Others questioned why OpenSea wasn't gearing up to launch its own governance token instead, which could be distributed to all those who have transacted with the marketplace through an airdrop. This would then give users the opportunity to have their say on the project's future direction. A similar approach has been used by other crypto platforms in the past — with the decentralized exchange Uniswap being a notable example.

The proud owner of CryptoPunk #2070 tweeted:

"Sucks to hear @opensea is selling out and doing an IPO. Their VCs didn’t get them to where they are today. We did."

It's fair to say that not everyone agrees with this criticism. Launching a governance token can be easier said than done — not least because of the strict rules surrounding securities in the U.S.

Some also argued that OpenSea users aren't entitled to receiving free money just because they've used the NFT marketplace a few times.

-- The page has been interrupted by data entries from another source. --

-- pv_equiv track=rewrite | github.com/MarcusKarlssonGH/aoc-2021 | day10.py | get_completion_score
-- ===== SOURCE A (Python) =====
-- OPEN = ["(", "[", "{", "<"]
--
-- CLOSE = [")", "]", "}", ">"]
--
-- MATCHING = {o: c for o, c in zip(OPEN, CLOSE)}
--
-- COMPLETION_SCORES = {c: v for c, v in zip(CLOSE, [1, 2, 3, 4])}
--
-- def get_completion_score(line):
--     unmatched = simplify(line)
--     s = 0
--     completion = [MATCHING[c] for c in unmatched[::-1]]
--     for c in completion:
--         s *= 5
--         s += COMPLETION_SCORES[c]
--     return s
--
-- def simplify(line):
--     remaining = []
--     for c in line:
--         if c in OPEN:
--             remaining.append(c)
--         if c in CLOSE:
--             if c == MATCHING[remaining[-1]]:
--                 remaining.pop()
--             else:
--                 remaining.append(c)
--     return remaining
-- ===== SOURCE B (Python) =====
-- CLOSE_OF = {"(": ")", "[": "]", "{": "}", "<": ">"}
-- SCORE_OF = {"(": 1, "[": 2, "{": 3, "<": 4}
-- BRACKETS = "()[]{}<>"
--
-- def get_completion_score(line):
--     # phase 1: drop everything that is not a bracket
--     s = [c for c in line if c in BRACKETS]
--     # phase 2: rewrite to normal form by repeatedly deleting adjacent matched pairs
--     while True:
--         out = []
--         i = 0
--         while i < len(s):
--             if i + 1 < len(s) and s[i] in CLOSE_OF and s[i + 1] == CLOSE_OF[s[i]]:
--                 i += 2  # delete the matched pair
--             else:
--                 out.append(s[i])
--                 i += 1
--         if len(out) == len(s):
--             break
--         s = out
--     # phase 3: a surviving closer means the line was corrupted
--     if any(c not in CLOSE_OF for c in s):
--         raise ValueError("corrupted line")
--     # phase 4: the survivors are the unmatched openers, bottom first; the top
--     # one is the most significant base-5 digit of the completion score
--     score, place = 0, 1
--     for c in s:
--         score += SCORE_OF[c] * place
--         place *= 5
--     return score
-- ===== Notes on version B (the rewrite author's own statement) =====
-- stated objective: alternative
-- what changed: B abandons the stack matcher entirely: it filters the line to its brackets, rewrites that string to normal form by repeatedly deleting adjacent matched pairs until a fixpoint, and scores the surviving openers by a positional base-5 sum.
import Mathlib
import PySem
lemma pvBfsStep_iff (matrix : List (List Int)) (v : List (List Bool)) (adj : Int × Int)
    (rest : List (Int × Int)) (hadj : adj ∈ pvOnesL matrix) (hnv : ¬ pvVisT v adj)
    (hd : pvDims matrix v) (p : Int × Int) :
    ((pvVisT v p ∨ p = adj) ∨
        pvReachQ matrix (pvVisSet v adj.1 adj.2) (rest ++ pvNbrsIn matrix adj) p) ↔
      (pvVisT v p ∨ pvReachQ matrix v (adj :: rest) p) := by
  have hcadj : pvCanon matrix adj := ((pvOnesL_mem matrix adj).1 hadj).1
  have hvT : ∀ z, z ∈ pvOnesL matrix →
      (pvVisT (pvVisSet v adj.1 adj.2) z ↔ pvVisT v z ∨ z = adj) := fun z hz =>
    pvVisT_visSet matrix v adj z hd hcadj ((pvOnesL_mem matrix z).1 hz).1
  have hconv : ∀ {s t : Int × Int},
      pvReach matrix (pvVisT (pvVisSet v adj.1 adj.2)) s t →
      Relation.ReflTransGen (fun a b => pvStep matrix (pvVisT v) a b ∧ b ≠ adj) s t :=
    fun h => Relation.ReflTransGen.mono
      (fun a b hb => (pvStep_visSet_iff matrix v adj hadj hd a b).1 hb) h
  have hconv' : ∀ {s t : Int × Int},
      Relation.ReflTransGen (fun a b => pvStep matrix (pvVisT v) a b ∧ b ≠ adj) s t →
      pvReach matrix (pvVisT (pvVisSet v adj.1 adj.2)) s t :=
    fun h => Relation.ReflTransGen.mono
      (fun a b hb => (pvStep_visSet_iff matrix v adj hadj hd a b).2 hb) h
  -- a path from adj itself, avoiding adj on the way, lands in the new frontier
  have hFromAdj : ∀ {p : Int × Int},
      Relation.ReflTransGen (fun a b => pvStep matrix (pvVisT v) a b ∧ b ≠ adj) adj p →
      p = adj ∨ pvReachQ matrix (pvVisSet v adj.1 adj.2) (rest ++ pvNbrsIn matrix adj) p := by
    intro p hpath
    rcases Relation.ReflTransGen.cases_head hpath with rfl | ⟨n, hn, hnp⟩
    · exact Or.inl rfl
    · obtain ⟨⟨hnones, hnnv, hnnbr⟩, hnne⟩ := hn
      refine Or.inr ⟨n, List.mem_append_right _ ((pvNbrsIn_mem matrix adj n).2
        ⟨hnnbr, ((pvOnesL_mem matrix n).1 hnones).1⟩), hnones, ?_, hconv' hnp⟩
      rw [hvT n hnones]
      rintro (hh | hh)
      · exact hnnv hh
      · exact hnne hh
  constructor
  · rintro ((hvis | rfl) | ⟨s, hsmem, hsones, hsnv, hpath⟩)
    · exact Or.inl hvis
    · exact Or.inr ⟨p, List.mem_cons_self, hadj, hnv, Relation.ReflTransGen.refl⟩
    · have hsnv' : ¬ pvVisT v s := fun hh => hsnv ((hvT s hsones).2 (Or.inl hh))
      have hpath' : pvReach matrix (pvVisT v) s p :=
        Relation.ReflTransGen.mono (fun a b hb =>
          ((pvStep_visSet_iff matrix v adj hadj hd a b).1 hb).1) hpath
      rcases List.mem_append.1 hsmem with hsr | hsn
      · exact Or.inr ⟨s, List.mem_cons_of_mem _ hsr, hsones, hsnv', hpath'⟩
      · obtain ⟨hsnbr, _⟩ := (pvNbrsIn_mem matrix adj s).1 hsn
        refine Or.inr ⟨adj, List.mem_cons_self, hadj, hnv, ?_⟩
        exact Relation.ReflTransGen.head ⟨hsones, hsnv', hsnbr⟩ hpath'
  · rintro (hvis | ⟨s, hsmem, hsones, hsnv, hpath⟩)
    · exact Or.inl (Or.inl hvis)
    · by_cases hpadj : p = adj
      · exact Or.inl (Or.inr hpadj)
      · rcases pvLastExit _ (fun z => z = adj) hpath hpadj with hpath' | ⟨t, rfl, _, htp⟩
        · rcases List.mem_cons.1 hsmem with rfl | hsr
          · rcases hFromAdj hpath' with rfl | hh
            · exact absurd rfl hpadj
            · exact Or.inr hh
          · by_cases hsadj : s = adj
            · subst hsadj
              rcases hFromAdj hpath' with rfl | hh
              · exact absurd rfl hpadj
              · exact Or.inr hh
            · refine Or.inr ⟨s, List.mem_append_left _ hsr, hsones, ?_, hconv' hpath'⟩
              rw [hvT s hsones]
              rintro (hh | hh)
              · exact hsnv hh
              · exact hsadj hh
        · rcases hFromAdj htp with rfl | hh
          · exact absurd rfl hpadj
          · exact Or.inr hh
-- pv_equiv track=rewrite | github.com/tim-chaplin/fab_tcg_deck_optimizer | scripts/update_id_and_registry.py | build_ordered_ids
-- ===== SOURCE A (Python) =====
-- def family(n):
--     for suf in ("Blue", "Yellow", "Red"):
--         if n.endswith(suf):
--             return n[: -len(suf)]
--     return n
--
-- def color(n):
--     for suf in ("Red", "Yellow", "Blue"):
--         if n.endswith(suf):
--             return suf
--     return ""
--
-- COLOR_ORDER = {"Red": 0, "Yellow": 1, "Blue": 2, "": 3}
--
-- def build_ordered_ids(existing, new_ids):
--     all_ids = existing + new_ids
--     fam_map = {}
--     for i in all_ids:
--         fam_map.setdefault(family(i), []).append(i)
--     ordered = []
--     for fam in sorted(fam_map):
--         within = sorted(fam_map[fam], key=lambda n: COLOR_ORDER[color(n)])
--         ordered.append(within)
--     return ordered
-- ===== SOURCE B (Python) =====
-- from itertools import groupby
--
-- _SUFFIXES = ("Red", "Yellow", "Blue")
--
-- def _key(n):
--     for rank, suf in enumerate(_SUFFIXES):
--         if n.endswith(suf):
--             return n[: -len(suf)], rank
--     return n, 3
--
-- def build_ordered_ids(existing, new_ids):
--     ids = sorted(existing + new_ids, key=_key)
--     return [list(g) for _, g in groupby(ids, key=lambda n: _key(n)[0])]
-- ===== Notes on version B (the rewrite author's own statement) =====
-- stated objective: idiomatic
-- what changed: Replaces the dict-of-buckets grouping plus one sort per family with a single stable sort of all ids by the composite key (family, color rank) followed by a linear itertools.groupby pass; the two suffix helpers and the color-order dict collapse into one enumerate scan computing the key pair.
import Mathlib
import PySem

And a not-insubstantial-chunk of Twitter users are enthusiastic for OpenSea to go public because it will give them the opportunity to short the stock. Clearly, they're not fans.

OpenSea has been rocked by a controversy or two this year. A few months ago, the marketplace "requested and accepted" the resignation of a senior employee who had purchased NFTs before they were promoted on the site's homepage — later selling them on for a profit.

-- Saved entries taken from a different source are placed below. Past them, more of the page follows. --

-- ===== CLAIM (what is proved, stated in full; the proofs are below) =====
def Claim_unchanged_kasiski_examination : Prop := ∀ (text : String) (min_len : Int) (max_len : Int), Dom_kasiski_examination text min_len max_len → Spec_kasiski_examination text min_len max_len (kasiski_examination text min_len max_len)
def Claim_changed_kasiski_examination : Prop := Dom_kasiski_examination (pvDiffWitness_kasiski_examination.1) (pvDiffWitness_kasiski_examination.2.1) (pvDiffWitness_kasiski_examination.2.2) ∧ D_kasiski_examination (pvDiffWitness_kasiski_examination.1) (pvDiffWitness_kasiski_examination.2.1) (pvDiffWitness_kasiski_examination.2.2) ∧ kasiski_examination (pvDiffWitness_kasiski_examination.1) (pvDiffWitness_kasiski_examination.2.1) (pvDiffWitness_kasiski_examination.2.2) = pvDiffWitnessOut_kasiski_examination.1 ∧ kasiski_examination_alt (pvDiffWitness_kasiski_examination.1) (pvDiffWitness_kasiski_examination.2.1) (pvDiffWitness_kasiski_examination.2.2) = pvDiffWitnessOut_kasiski_examination.2 ∧ pvDiffWitnessOut_kasiski_examination.1 ≠ pvDiffWitnessOut_kasiski_examination.2

-- ===== LEMMAS AND PROOFS =====

-- the chunk read at position i (definitionally the slice both ports take)
def pvF (t : String) (n i : Int) : String := PySem.Str.slice t (some i) (some (i + n))

-- the occurrence positions of chunk c in [a, len(t)-n+1), in increasing order
def pvOcc (t : String) (n : Int) (c : String) (a : Int) : List Int :=
  (PySem.List.pyRange a (PySem.Str.len t - n + 1) 1).filter (fun j => pvF t n j == c)

-- the indices at which the scan meets a chunk for the first time (seen-list s)
def pvFirsts (f : Int → String) : List Int → List String → List Int
  | [], _ => []
  | i :: r, seen => if f i ∈ seen then pvFirsts f r seen else i :: pvFirsts f r (seen ++ [f i])

-- the position list B builds at index i, and what B does at a first occurrence
def pvPosB (t : String) (n i : Int) : List Int :=
  pvWhileB t (pvF t n i) (t.toList.length + 2) [i]
    (PySem.Str.findFrom t (pvF t n i) (i + 1) none)
def pvEmitB (t : String) (n : Int) (r : PySem.Dict String (List Int)) (i : Int) :
    PySem.Dict String (List Int) :=
  if (pvPosB t n i).length > 1 then
    r.insert (pvF t n i) (r.getD (pvF t n i) [] ++ pvGaps (pvPosB t n i))
  else r

theorem pvMatch_iff (t : String) (n : Int) (c : String) (hn : 0 ≤ n)
    (hc : c.toList.length = n.toNat) (j : Int) (hj : 0 ≤ j) :
    ((pvF t n j == c) = true) ↔ c.toList <+: t.toList.drop j.toNat := by
  rw [beq_iff_eq, List.prefix_iff_eq_take, hc]
  constructor
  · intro h
    rw [← h]
    simp only [pvF, pysem]
    rw [PySem.List.slice_toNat t.toList hj (by omega)]
    congr 1
    omega
  · intro h
    apply String.toList_inj.mp
    simp only [pvF, pysem]
    rw [PySem.List.slice_toNat t.toList hj (by omega), show (j + n).toNat - j.toNat = n.toNat by omega]
    exact h.symm
theorem pvMatch_le (t : String) (n : Int) (c : String) (hn : 0 ≤ n)
    (hc : c.toList.length = n.toNat) (j : Int) (hj : 0 ≤ j) (hjl : j ≤ (t.toList.length : Int))
    (h : c.toList <+: t.toList.drop j.toNat) : j ≤ (t.toList.length : Int) - n := by
  have h2 := h.length_le
  rw [List.length_drop, hc] at h2
  omega
theorem pvFilterRange_cons {p : Int → Bool} : ∀ (fuel : Nat) (a b j : Int) (rest : List Int),
    (b - a).toNat ≤ fuel →
    (PySem.List.pyRange a b 1).filter p = j :: rest →
    rest = (PySem.List.pyRange (j + 1) b 1).filter p ∧ a ≤ j ∧ j < b ∧ p j = true ∧
      ∀ x, a ≤ x → x < j → p x = false := by
  intro fuel
  induction fuel with
  | zero =>
    intro a b j rest hf h
    rw [PySem.List.pyRange_one_eq_nil (by omega)] at h
    simp at h
  | succ fuel ih =>
    intro a b j rest hf h
    by_cases hab : a < b
    · rw [PySem.List.pyRange_one_cons hab, List.filter_cons] at h
      by_cases hpa : p a = true
      · rw [if_pos hpa] at h
        obtain ⟨rfl, rfl⟩ : a = j ∧ (PySem.List.pyRange (a+1) b 1).filter p = rest := by
          constructor <;> [exact (List.cons.injEq .. ▸ h).1; exact (List.cons.injEq .. ▸ h).2]
        exact ⟨rfl, le_refl _, hab, hpa, fun x hx1 hx2 => absurd (lt_of_lt_of_le hx2 hx1) (by omega)⟩
      · rw [if_neg hpa] at h
        obtain ⟨h1, h2, h3, h4, h5⟩ := ih (a+1) b j rest (by omega) h
        refine ⟨h1, by omega, h3, h4, fun x hx1 hx2 => ?_⟩
        rcases eq_or_lt_of_le hx1 with rfl | hx
        · simpa using hpa
        · exact h5 x (by omega) hx2
    · rw [PySem.List.pyRange_one_eq_nil (by omega)] at h
      simp at h
theorem pvGet?_mk_map (f : Int → String) (g : Int → List Int) (F : List Int) (c : String) :
    (PySem.Dict.mk (F.map (fun i => (f i, g i)))).get? c =
      (F.find? (fun i => f i == c)).map g := by
  induction F with
  | nil => rfl
  | cons i F ih =>
    simp only [List.map_cons, PySem.Dict.get?_mk_cons, List.find?_cons]
    by_cases h : (f i == c) = true
    · simp [h]
    · simp only [Bool.not_eq_true] at h
      simp [h, ih]

theorem pvFirsts_mem_map (f : Int → String) :
    ∀ (l : List Int) (s : List String) (c : String),
    (c ∈ (pvFirsts f l s).map f) ↔ (c ∉ s ∧ c ∈ l.map f) := by
  intro l
  induction l with
  | nil => intro s c; simp [pvFirsts]
  | cons i r ih =>
    intro s c
    by_cases h : f i ∈ s
    · rw [pvFirsts, if_pos h, ih]
      simp only [List.map_cons, List.mem_cons]
      constructor
      · rintro ⟨h1, h2⟩; exact ⟨h1, Or.inr h2⟩
      · rintro ⟨h1, h2 | h3⟩
        · exact absurd (h2 ▸ h) h1
        · exact ⟨h1, h3⟩
    · rw [pvFirsts, if_neg h]
      simp only [List.map_cons, List.mem_cons, ih, List.mem_append]
      constructor
      · rintro (rfl | ⟨h1, h2⟩)
        · exact ⟨h, Or.inl rfl⟩
        · exact ⟨fun hs => h1 (Or.inl hs), Or.inr h2⟩
      · rintro ⟨h1, rfl | h2⟩
        · exact Or.inl rfl
        · by_cases hce : c = f i
          · exact Or.inl hce
          · refine Or.inr ⟨fun hh => ?_, h2⟩
            simp only [List.mem_append, List.mem_cons, List.not_mem_nil, or_false] at hh
            tauto

theorem pvFirsts_snoc (f : Int → String) :
    ∀ (l : List Int) (s : List String) (i : Int),
    pvFirsts f (l ++ [i]) s =
      pvFirsts f l s ++ (if f i ∈ s ∨ f i ∈ l.map f then [] else [i]) := by
  intro l
  induction l with
  | nil =>
    intro s i
    by_cases h : f i ∈ s <;> simp [pvFirsts, h]
  | cons a r ih =>
    intro s i
    simp only [List.cons_append, pvFirsts]
    by_cases h : f a ∈ s
    · rw [if_pos h, if_pos h, ih]
      congr 1
      by_cases h2 : f i ∈ s ∨ f i ∈ r.map f
      · rw [if_pos h2, if_pos]
        simp only [List.map_cons, List.mem_cons]
        tauto
      · rw [if_neg h2, if_neg]
        simp only [List.map_cons, List.mem_cons]
        rintro (h3 | he | h4)
        · exact h2 (Or.inl h3)
        · exact h2 (Or.inl (he ▸ h))
        · exact h2 (Or.inr h4)
    · rw [if_neg h, if_neg h, ih, List.cons_append]
      congr 2
      by_cases h2 : f i ∈ s ++ [f a] ∨ f i ∈ r.map f
      · rw [if_pos h2, if_pos]
        simp only [List.mem_append, List.mem_singleton, List.map_cons, List.mem_cons] at h2 ⊢
        tauto
      · rw [if_neg h2, if_neg]
        simp only [List.mem_append, List.mem_singleton, List.map_cons, List.mem_cons] at h2 ⊢
        tauto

Employees were later warned that they were forbidden from buying or selling collections that were being featured by OpenSea in any way. 

Although NFTs are shaping up to have a memorable 2022 — with a number of big entertainment brands gearing up to launch their own marketplaces — there's also no guarantee that OpenSea will enjoy success with this IPO. Other crypto brands that have gone down this route have struggled to gain momentum on the stock market.

Coinbase went live in the middle of April with a reference price of $250 — and although COIN's stock hit highs of $429.54 soon after going live, they quickly tumbled back down again. Ever since, the exchange has largely traded at or near this reference price — rallying whenever Bitcoin goes up, and crashing back down when the crypto markets correct.